Excerpted data:
-- pv_equiv track=rewrite | github.com/StevenButtifint/database-cleaner | res/operations.py | calculate_tenth_sums
-- ===== SOURCE A (Python) =====
-- def calculate_tenth_sums(data):
--     total_count = len(data)
--     interval_size = total_count // 10
--     tenth_sums = []
--     current_position = 0
--     for _ in range(10):
--         end_position = current_position + interval_size
--         tenth_sum = sum(data[current_position:end_position])
--         tenth_sums.append(tenth_sum)
--         current_position = end_position
--     return tenth_sums
-- ===== SOURCE B (Python) =====
-- def calculate_tenth_sums(data):
--     interval_size = len(data) // 10
--     prefix = [0]
--     total = 0
--     for x in data:
--         total += x
--         prefix.append(total)
--     return [prefix[(i + 1) * interval_size] - prefix[i * interval_size]
--             for i in range(10)]
-- ===== Notes on version B (the rewrite author's own statement) =====
-- stated objective: alternative
-- what changed: Replaces the ten slice-and-sum passes by one pass building a prefix-sum array and returning the ten differences prefix[(i+1)k]-prefix[ik].
import Mathlib
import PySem

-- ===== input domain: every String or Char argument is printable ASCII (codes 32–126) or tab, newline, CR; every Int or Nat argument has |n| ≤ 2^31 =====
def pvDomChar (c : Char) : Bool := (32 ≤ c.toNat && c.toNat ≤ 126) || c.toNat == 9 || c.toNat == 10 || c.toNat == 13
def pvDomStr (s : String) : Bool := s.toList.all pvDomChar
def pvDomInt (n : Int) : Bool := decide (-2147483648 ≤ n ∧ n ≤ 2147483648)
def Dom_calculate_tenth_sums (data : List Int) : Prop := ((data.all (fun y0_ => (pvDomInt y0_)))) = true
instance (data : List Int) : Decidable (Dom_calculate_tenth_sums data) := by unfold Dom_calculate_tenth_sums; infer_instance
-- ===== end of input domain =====

-- B replaces the ten slice-and-sum passes by one prefix-sum pass plus ten differences (objective: alternative).

-- ===== PORT A =====
def calculate_tenth_sums (data : List Int) : List Int :=
  let total_count : Int := data.length
  let interval_size : Int := PySem.Int.floordiv total_count 10
  ((PySem.List.pyRange 0 10 1).foldl
    (fun (st : List Int × Int) _ =>
      let end_position := st.2 + interval_size
      let tenth_sum := (PySem.List.slice data (some st.2) (some end_position)).sum
      (st.1 ++ [tenth_sum], end_position))
    ([], 0)).1

-- ===== PORT B =====
-- indices (i+1)*interval_size ≤ len(data) < len(prefix) are always in range, so pyGetD's default is never used
def calculate_tenth_sums_alt (data : List Int) : List Int :=
  let interval_size : Int := PySem.Int.floordiv data.length 10
  let pref := (data.foldl
    (fun (st : List Int × Int) x =>
      let t := st.2 + x
      (st.1 ++ [t], t))
    ([0], 0)).1
  (PySem.List.pyRange 0 10 1).map (fun i =>
    PySem.List.pyGetD pref ((i + 1) * interval_size) 0
      - PySem.List.pyGetD pref (i * interval_size) 0)

-- ===== PRECONDITION & SPEC =====
def Spec_calculate_tenth_sums (data : List Int) (out : List Int) : Prop := out = calculate_tenth_sums_alt data
instance (data : List Int) (out : List Int) : Decidable (Spec_calculate_tenth_sums data out) := by unfold Spec_calculate_tenth_sums; infer_instance

-- ===== CLAIM (what is proved, stated in full; the proofs are below) =====
def Claim_equal_calculate_tenth_sums : Prop := ∀ (data : List Int), Dom_calculate_tenth_sums data → Spec_calculate_tenth_sums data (calculate_tenth_sums data)

-- ===== LEMMAS AND PROOFS =====

theorem pv_floordiv_natCast (n : Nat) : PySem.Int.floordiv (n : Int) 10 = ((n / 10 : Nat) : Int) := by
  exact_mod_cast PySem.Int.floordiv_natCast n 10

-- A's fold over the 10 iterations, generalized over the remaining iterations and start position
theorem pv_A_fold (data : List Int) (k : Nat) (l : List Int) :
    ∀ (acc : List Int) (j : Nat),
    (l.foldl
      (fun (st : List Int × Int) _ =>
        (st.1 ++ [(PySem.List.slice data (some st.2) (some (st.2 + (k : Int)))).sum], st.2 + (k : Int)))
      (acc, ((j * k : Nat) : Int))).1
    = acc ++ (List.range l.length).map (fun i => ((data.drop ((j + i) * k)).take k).sum) := by
  induction l with
  | nil => intro acc j; simp
  | cons y ys ih =>
    intro acc j
    have hcast : ((j * k : Nat) : Int) + (k : Int) = (((j + 1) * k : Nat) : Int) := by
      push_cast; ring
    have hslice : PySem.List.slice data (some ((j * k : Nat) : Int))
        (some ((((j + 1) * k : Nat)) : Int)) = (data.drop (j * k)).take k := by
      rw [show ((((j + 1) * k : Nat)) : Int) = ((j * k : Nat) : Int) + ((k : Nat) : Int) by push_cast; ring]
      exact PySem.List.slice_natCast_add data (j * k) k
    simp only [List.foldl_cons, hcast, hslice]
    rw [ih (acc ++ [((data.drop (j * k)).take k).sum]) (j + 1)]
    simp only [List.length_cons, List.range_succ_eq_map, List.map_cons, List.map_map,
      List.append_assoc, List.singleton_append]
    congr 2
    refine List.map_congr_left fun i _ => ?_
    simp only [Function.comp, Nat.succ_eq_add_one]
    congr 3
    ring

-- B's fold builds the prefix-sum list
theorem pv_B_fold (xs : List Int) :
    ∀ (acc : List Int) (t : Int),
    (xs.foldl
      (fun (st : List Int × Int) x =>
        (st.1 ++ [st.2 + x], st.2 + x))
      (acc, t)).1
    = acc ++ (List.range xs.length).map (fun j => t + (xs.take (j + 1)).sum) := by
  induction xs with
  | nil => intro acc t; simp
  | cons x xs ih =>
    intro acc t
    simp only [List.foldl_cons]
    rw [ih (acc ++ [t + x]) (t + x)]
    simp only [List.length_cons, List.range_succ_eq_map, List.map_cons, List.map_map,
      List.append_assoc, List.singleton_append]
    congr 2
    · simp
    · congr 1; funext j; simp [Function.comp]; ring

theorem pv_prefix_eq (data : List Int) :
    ([0] : List Int) ++ (List.range data.length).map (fun j => 0 + (data.take (j + 1)).sum)
    = (List.range (data.length + 1)).map (fun j => (data.take j).sum) := by
  rw [List.range_succ_eq_map, List.map_cons, List.map_map]
  simp [Function.comp]

-- ===== VERDICT (by name: the statement is the Claim_ definition above) =====
theorem calculate_tenth_sums_spec : Claim_equal_calculate_tenth_sums := by
  intro data _
  unfold Spec_calculate_tenth_sums calculate_tenth_sums calculate_tenth_sums_alt
  simp only [pv_floordiv_natCast]
  have hA := pv_A_fold data (data.length / 10) (PySem.List.pyRange 0 10 1) [] 0
  have h0 : ((0 * (data.length / 10) : Nat) : Int) = 0 := by simp
  rw [h0] at hA
  rw [hA]
  have hB := pv_B_fold data [0] 0
  rw [hB, pv_prefix_eq data]
  have hlen : (PySem.List.pyRange 0 10 1).length = 10 := by decide
  rw [hlen]
  rw [PySem.List.pyRange_one]
  have h10 : ((10 - 0 : Int)).toNat = 10 := by decide
  rw [h10, List.map_map]
  simp only [List.nil_append]
  refine List.map_congr_left fun a ha => ?_
  simp only [Nat.zero_add]
  have ha10 : a < 10 := List.mem_range.mp ha
  have hbound : 10 * (data.length / 10) ≤ data.length := by omega
  have hb1 : (a + 1) * (data.length / 10) < data.length + 1 := by
    have : (a + 1) * (data.length / 10) ≤ 10 * (data.length / 10) :=
      Nat.mul_le_mul_right _ (by omega)
    omega
  have hb0 : a * (data.length / 10) < data.length + 1 := by
    have : a * (data.length / 10) ≤ 10 * (data.length / 10) :=
      Nat.mul_le_mul_right _ (by omega)
    omega
  have hc1 : ((0 : Int) + (a : Int) + 1) * ((data.length / 10 : Nat) : Int)
      = (((a + 1) * (data.length / 10) : Nat) : Int) := by push_cast; ring
  have hc0 : ((0 : Int) + (a : Int)) * ((data.length / 10 : Nat) : Int)
      = (((a * (data.length / 10) : Nat)) : Int) := by push_cast; ring
  simp only [Function.comp, hc1, hc0, PySem.List.pyGetD_natCast]
  rw [List.getD_eq_getElem?_getD, List.getD_eq_getElem?_getD,
    List.getElem?_map, List.getElem?_map]
  rw [List.getElem?_range hb1, List.getElem?_range hb0]
  simp only [Option.map_some, Option.getD_some]
  have hsplit : (a + 1) * (data.length / 10) = a * (data.length / 10) + data.length / 10 := by ring
  rw [hsplit, List.take_add, List.sum_append]
  ring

Problem: Within the material above, transcribe exactly the lines that run from the line holding "refine List.map_congr_left fun a ha => ?_" through the line holding "List.getElem?_map, List.getElem?_map]".

Response box:
  refine List.map_congr_left fun a ha => ?_
  simp only [Nat.zero_add]
  have ha10 : a < 10 := List.mem_range.mp ha
  have hbound : 10 * (data.length / 10) ≤ data.length := by omega
  have hb1 : (a + 1) * (data.length / 10) < data.length + 1 := by
    have : (a + 1) * (data.length / 10) ≤ 10 * (data.length / 10) :=
      Nat.mul_le_mul_right _ (by omega)
    omega
  have hb0 : a * (data.length / 10) < data.length + 1 := by
    have : a * (data.length / 10) ≤ 10 * (data.length / 10) :=
      Nat.mul_le_mul_right _ (by omega)
    omega
  have hc1 : ((0 : Int) + (a : Int) + 1) * ((data.length / 10 : Nat) : Int)
      = (((a + 1) * (data.length / 10) : Nat) : Int) := by push_cast; ring
  have hc0 : ((0 : Int) + (a : Int)) * ((data.length / 10 : Nat) : Int)
      = (((a * (data.length / 10) : Nat)) : Int) := by push_cast; ring
  simp only [Function.comp, hc1, hc0, PySem.List.pyGetD_natCast]
  rw [List.getD_eq_getElem?_getD, List.getD_eq_getElem?_getD,
    List.getElem?_map, List.getElem?_map]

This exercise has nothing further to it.